[RECORDS FOR THIS EXERCISE]
-- pv_equiv track=rewrite | github.com/S-DPR/DSA | PS/Python/CF_R939_D (Nene and the Mex Operator).py | create_oper
-- ===== SOURCE A (Python) =====
-- def create_oper(l, r):
--     def go(k):
--         if k == l: return [[k, k]]
--         ret = go(k-1)
--         for i in range(k-2, l-1, -1):
--             ret.append([l, i])
--             ret.extend(go(i))
--         ret.append([l, k])
--         return ret
--     return go(r)
-- ===== SOURCE B (Python) =====
-- def create_oper(l, r):
--     g = {l: [[l, l]]}
--     for k in range(l + 1, r + 1):
--         cur = list(g[k - 1])
--         for i in range(k - 2, l - 1, -1):
--             cur.append([l, i])
--             cur.extend(g[i])
--         cur.append([l, k])
--         g[k] = cur
--     return g[r]
-- ===== Notes on version B (the rewrite author's own statement) =====
-- stated objective: alternative
-- what changed: Replaces the recursive go(k) with an iterative bottom-up table g[l..r]: each g[k] is built once from the already-stored g[k-1] and g[i] (extended by reference) instead of rebuilding every sub-sequence by fresh recursion.
import Mathlib
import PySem

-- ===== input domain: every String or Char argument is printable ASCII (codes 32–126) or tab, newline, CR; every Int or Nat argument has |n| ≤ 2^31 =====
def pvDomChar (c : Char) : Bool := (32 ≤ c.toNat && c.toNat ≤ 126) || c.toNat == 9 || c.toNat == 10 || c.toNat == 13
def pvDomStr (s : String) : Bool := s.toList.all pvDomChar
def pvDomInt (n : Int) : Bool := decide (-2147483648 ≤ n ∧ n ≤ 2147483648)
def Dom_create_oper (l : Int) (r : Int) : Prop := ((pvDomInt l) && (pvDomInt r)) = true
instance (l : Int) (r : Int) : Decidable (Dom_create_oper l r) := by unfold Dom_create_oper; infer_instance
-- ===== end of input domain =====

-- B builds the same operation list bottom-up in a table instead of by recursion; equivalence is about the
-- RETURN VALUE only: Python B's returned list shares inner pair objects where A builds each pair fresh.

-- ===== PORT A =====
-- go(k): fuel = (k - l).toNat bounds the recursion depth; inside Pre_ (l ≤ r) the fuel-0 branch is unreachable.
def goA (l : Int) : Nat → Int → List (List Int)
  | fuel, k =>
    if k = l then [[k, k]]
    else
      match fuel with
      | 0 => []
      | f + 1 =>
        let ret := goA l f (k - 1)
        let ret := (PySem.List.pyRange (k - 2) (l - 1) (-1)).foldl
          (fun acc i => (acc ++ [[l, i]]) ++ goA l f i) ret
        ret ++ [[l, k]]

def create_oper (l : Int) (r : Int) : List (List Int) := goA l (r - l).toNat r

-- ===== PORT B =====
def create_oper_alt (l : Int) (r : Int) : List (List Int) :=
  let g0 : PySem.Dict Int (List (List Int)) := PySem.Dict.insert PySem.Dict.empty l [[l, l]]
  let g := (PySem.List.pyRange (l + 1) (r + 1) 1).foldl
    (fun g k =>
      let cur := PySem.Dict.getD g (k - 1) []          -- list(g[k-1])
      let cur := (PySem.List.pyRange (k - 2) (l - 1) (-1)).foldl
        (fun acc i => (acc ++ [[l, i]]) ++ PySem.Dict.getD g i []) cur
      PySem.Dict.insert g k (cur ++ [[l, k]])) g0
  PySem.Dict.getD g r []                               -- g[r] (KeyError only when r < l, outside Pre_)

-- ===== PRECONDITION & SPEC =====
-- For r < l, A's go never reaches its base case (RecursionError) and B's g[r] is a KeyError.
def Pre_create_oper (l : Int) (r : Int) : Prop := l ≤ r
instance (l : Int) (r : Int) : Decidable (Pre_create_oper l r) := by unfold Pre_create_oper; infer_instance
def pvWitness_create_oper : Int × Int := (2, 5)
def Spec_create_oper (l : Int) (r : Int) (out : List (List Int)) : Prop := out = create_oper_alt l r
instance (l : Int) (r : Int) (out : List (List Int)) : Decidable (Spec_create_oper l r out) := by unfold Spec_create_oper; infer_instance

-- ===== CLAIM (what is proved, stated in full; the proofs are below) =====
def Claim_equal_create_oper : Prop := ∀ (l : Int) (r : Int), Dom_create_oper l r → Pre_create_oper l r → Spec_create_oper l r (create_oper l r)

-- ===== LEMMAS AND PROOFS =====

theorem goA_succ (l k : Int) (f : Nat) (h : ¬ k = l) :
    goA l (f + 1) k =
      ((PySem.List.pyRange (k - 2) (l - 1) (-1)).foldl
        (fun acc i => (acc ++ [[l, i]]) ++ goA l f i) (goA l f (k - 1))) ++ [[l, k]] := by
  conv_lhs => rw [goA.eq_def]
  simp [h]

theorem goA_fuel (l : Int) : ∀ (n : Nat) (k : Int) (f f' : Nat), l ≤ k → (k - l).toNat ≤ n →
    (k - l).toNat ≤ f → (k - l).toNat ≤ f' → goA l f k = goA l f' k := by
  intro n
  induction n with
  | zero =>
    intro k f f' hlk hn _ _
    have hk : k = l := by omega
    subst hk
    rw [goA.eq_def, goA.eq_def]
    simp
  | succ n ih =>
    intro k f f' hlk hn hf hf'
    by_cases hk : k = l
    · subst hk; rw [goA.eq_def, goA.eq_def]; simp
    · have hlt : l < k := lt_of_le_of_ne hlk (fun h => hk h.symm)
      obtain ⟨f0, rfl⟩ : ∃ f0, f = f0 + 1 := ⟨f - 1, by omega⟩
      obtain ⟨f0', rfl⟩ : ∃ f0', f' = f0' + 1 := ⟨f' - 1, by omega⟩
      rw [goA_succ l k f0 hk, goA_succ l k f0' hk]
      have hinit : goA l f0 (k - 1) = goA l f0' (k - 1) :=
        ih (k - 1) f0 f0' (by omega) (by omega) (by omega) (by omega)
      rw [hinit]
      congr 1
      apply PySem.List.foldl_congr_mem
      intro acc i hi
      rw [PySem.List.mem_pyRange_neg_one] at hi
      have : goA l f0 i = goA l f0' i :=
        ih i f0 f0' (by omega) (by omega) (by omega) (by omega)
      rw [this]

theorem B_inv (l : Int) : ∀ (n : Nat) (j : Int), l ≤ j → j ≤ l + n →
    PySem.Dict.getD
      ((PySem.List.pyRange (l + 1) (l + n + 1) 1).foldl
        (fun g k =>
          let cur := PySem.Dict.getD g (k - 1) []
          let cur := (PySem.List.pyRange (k - 2) (l - 1) (-1)).foldl
            (fun acc i => (acc ++ [[l, i]]) ++ PySem.Dict.getD g i []) cur
          PySem.Dict.insert g k (cur ++ [[l, k]]))
        (PySem.Dict.insert PySem.Dict.empty l [[l, l]])) j []
    = goA l (j - l).toNat j := by
  intro n
  induction n with
  | zero =>
    intro j hlj hjn
    have hj : j = l := by omega
    rw [show l + ((0 : Nat) : Int) + 1 = l + 1 from by push_cast; ring]
    rw [PySem.List.pyRange_one_eq_nil (by omega)]
    simp only [List.foldl_nil]
    rw [hj, PySem.Dict.getD_insert_self]
    rw [show (l - l).toNat = 0 from by omega]
    rw [goA.eq_def]
    simp
  | succ n ih =>
    intro j hlj hjn
    rw [show l + ((n + 1 : Nat) : Int) + 1 = (l + (n : Nat) + 1) + 1 from by push_cast; ring]
    rw [PySem.List.pyRange_one_succ_right (by omega)]
    rw [List.foldl_append]
    simp only [List.foldl_cons, List.foldl_nil]
    rw [PySem.Dict.getD_insert]
    split_ifs with hjk
    · -- j = l+n+1 : the freshly inserted row equals goA there
      rw [hjk]
      rw [show (l + (n : Nat) + 1 - l).toNat = n + 1 from by omega]
      rw [goA_succ l (l + (n : Nat) + 1) n (by omega)]
      congr 1
      have hinit := ih (l + (n : Nat) + 1 - 1) (by omega) (by omega)
      rw [show (l + (n : Nat) + 1 - 1 - l).toNat = n from by omega] at hinit
      rw [hinit]
      apply PySem.List.foldl_congr_mem
      intro acc i hi
      rw [PySem.List.mem_pyRange_neg_one] at hi
      rw [ih i (by omega) (by omega),
        goA_fuel l n i (i - l).toNat n (by omega) (by omega) (by omega) (by omega)]
    · exact ih j hlj (by omega)

-- ===== VERDICT (by name: the statement is the Claim_ definition above) =====
theorem create_oper_spec : Claim_equal_create_oper := by
  intro l r _ hpre
  have hlr : l ≤ r := hpre
  unfold Spec_create_oper create_oper create_oper_alt
  have hr : r = l + ((r - l).toNat : Int) := by omega
  have := B_inv l (r - l).toNat r hlr (by omega)
  rw [show l + ((r - l).toNat : Int) + 1 = r + 1 from by omega] at this
  exact this.symm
[/RECORDS FOR THIS EXERCISE]
YOUR TASK: Using the entries above, give the number of lines that include "instance", with no added words.

YOUR SOLUTION: 3